Now, if you’ve got a sparse array, you might completely miss that glint because the rays of light are in a narrow bundle (that’s why it disappears when you move your head). You’d miss it if the rays of light landed between the lenses in your array. Worse, if it does happen to hit a lens in your array, you have no real way of knowing that it’s only a small glint — you can’t find the start and end of it — so you’re stuck smearing that glint out across a wider space. This is what’s called ‘aliasing,’ when you have image components that are higher frequency than your capture frequency. (DPs, remember the 5D mark II? Remember thin lines on shirts or chain link fences exploding into psychedelic color shows? That’s aliasing; the mark II’s pixel binning only sampled the image every few pixel columns, and the result was a capture frequency well below the frequencies present in the image.) The punch line is, whether you catch that glint or don’t, you’re reproducing a significantly lower frequency image if you’re doing sparse sampling. The result may feel plastic, dull, or dead.

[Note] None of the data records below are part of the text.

-- pv_equiv track=rewrite | github.com/salarrobot/basketball-system-analysis | pass_and_interception_detector/pass_and_interception_detector.py | detectInterceptions
-- ===== SOURCE A (Python) =====
-- from typing import Dict, List, Sequence
--
-- AssignmentFrame = Dict[int, int]
--
-- def detectInterceptions(
--
--     ballAcquisition: Sequence[int],
--     playerAssignment: Sequence[AssignmentFrame],
-- ) -> List[int]:
--     interceptions = [-1] * len(ballAcquisition)
--     prevHolder = -1
--     prevFrame = -1
--     for idx in range(1, len(ballAcquisition)):
--         if ballAcquisition[idx - 1] != -1:
--             prevHolder = ballAcquisition[idx - 1]
--             prevFrame = idx - 1
--         currHolder = ballAcquisition[idx]
--         if prevHolder != -1 and currHolder != -1 and prevHolder != currHolder:
--             prevTeam = playerAssignment[prevFrame].get(prevHolder, -1)
--             currTeam = playerAssignment[idx].get(currHolder, -1)
--             if prevTeam != currTeam and prevTeam != -1 and currTeam != -1:
--                 interceptions[idx] = currTeam
--     return interceptions
-- ===== SOURCE B (Python) =====
-- def detectInterceptions(ballAcquisition, playerAssignment):
--     interceptions = [-1] * len(ballAcquisition)
--     events = [(f, h) for f, h in enumerate(ballAcquisition) if h != -1]
--     for (pf, ph), (cf, ch) in zip(events, events[1:]):
--         if ph != ch:
--             prevTeam = playerAssignment[pf].get(ph, -1)
--             currTeam = playerAssignment[cf].get(ch, -1)
--             if prevTeam != currTeam and prevTeam != -1 and currTeam != -1:
--                 interceptions[cf] = currTeam
--     return interceptions
-- ===== Notes on version B (the rewrite author's own statement) =====
-- stated objective: alternative
-- what changed: B replaces A's frame-by-frame scan that threads prevHolder/prevFrame state through every frame with an event-list decomposition: it filters the non -1 acquisition events once and processes only consecutive event pairs via zip(events, events[1:]).
import Mathlib
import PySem

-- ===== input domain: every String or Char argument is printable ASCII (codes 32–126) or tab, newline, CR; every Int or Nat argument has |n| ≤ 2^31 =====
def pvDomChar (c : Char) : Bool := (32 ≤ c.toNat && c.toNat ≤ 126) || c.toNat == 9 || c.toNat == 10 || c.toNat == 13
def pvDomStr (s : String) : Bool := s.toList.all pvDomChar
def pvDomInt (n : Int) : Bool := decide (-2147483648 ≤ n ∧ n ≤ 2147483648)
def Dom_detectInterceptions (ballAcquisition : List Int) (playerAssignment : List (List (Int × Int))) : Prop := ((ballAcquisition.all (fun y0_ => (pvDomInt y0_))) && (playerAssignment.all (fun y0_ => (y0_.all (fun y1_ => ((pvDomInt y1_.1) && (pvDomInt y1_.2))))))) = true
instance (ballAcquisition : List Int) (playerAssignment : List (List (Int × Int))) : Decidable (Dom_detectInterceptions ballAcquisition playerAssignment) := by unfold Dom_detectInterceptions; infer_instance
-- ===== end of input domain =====

-- B replaces A's frame-by-frame scan carrying prevHolder/prevFrame state with an event-list
-- decomposition (filter the non -1 events once, then walk consecutive event pairs); same cost.

-- ===== PORT A =====
-- d.get(k, dflt) on the association-list encoding of a Python dict (first match wins)
def assocGetD (d : List (Int × Int)) (k dflt : Int) : Int :=
  match d.find? (fun p => p.1 == k) with
  | some p => p.2
  | none => dflt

OTOY’s whirligig, though, will catch that glint, from the beginning to the end (well, within reason — it’s still a discrete system, so there is an inherent sampling frequency … but it’s a lot higher than 20 or 50 cameras, from the demo video). The result should be significantly more realistic representation. (I say ‘should’ because I haven’t had a hands-on yet — go follow the links and you’ll know more or less exactly what I know. We’ll update you with more details when we get access, hopefully later today.)

[UPDATE: hands-on is here.]

That said, we’re still not capturing motion with this prototype. It’s still life only, furniture and bowls of fruit. You can get the reflections off of jewels, but not if those jewels are attached to an actor or actress. (Unless the actor is heavily sedated.) But that’s okay, this is just another step in the right direction. Hopefully the effect is profound enough to spur more advances on the capture side. And until then, the bar for live action VR — especially with head-tracking — has been raised yet again.

(Also, we’re getting closer to doing light fields justice. And that gives me warm fuzzies.)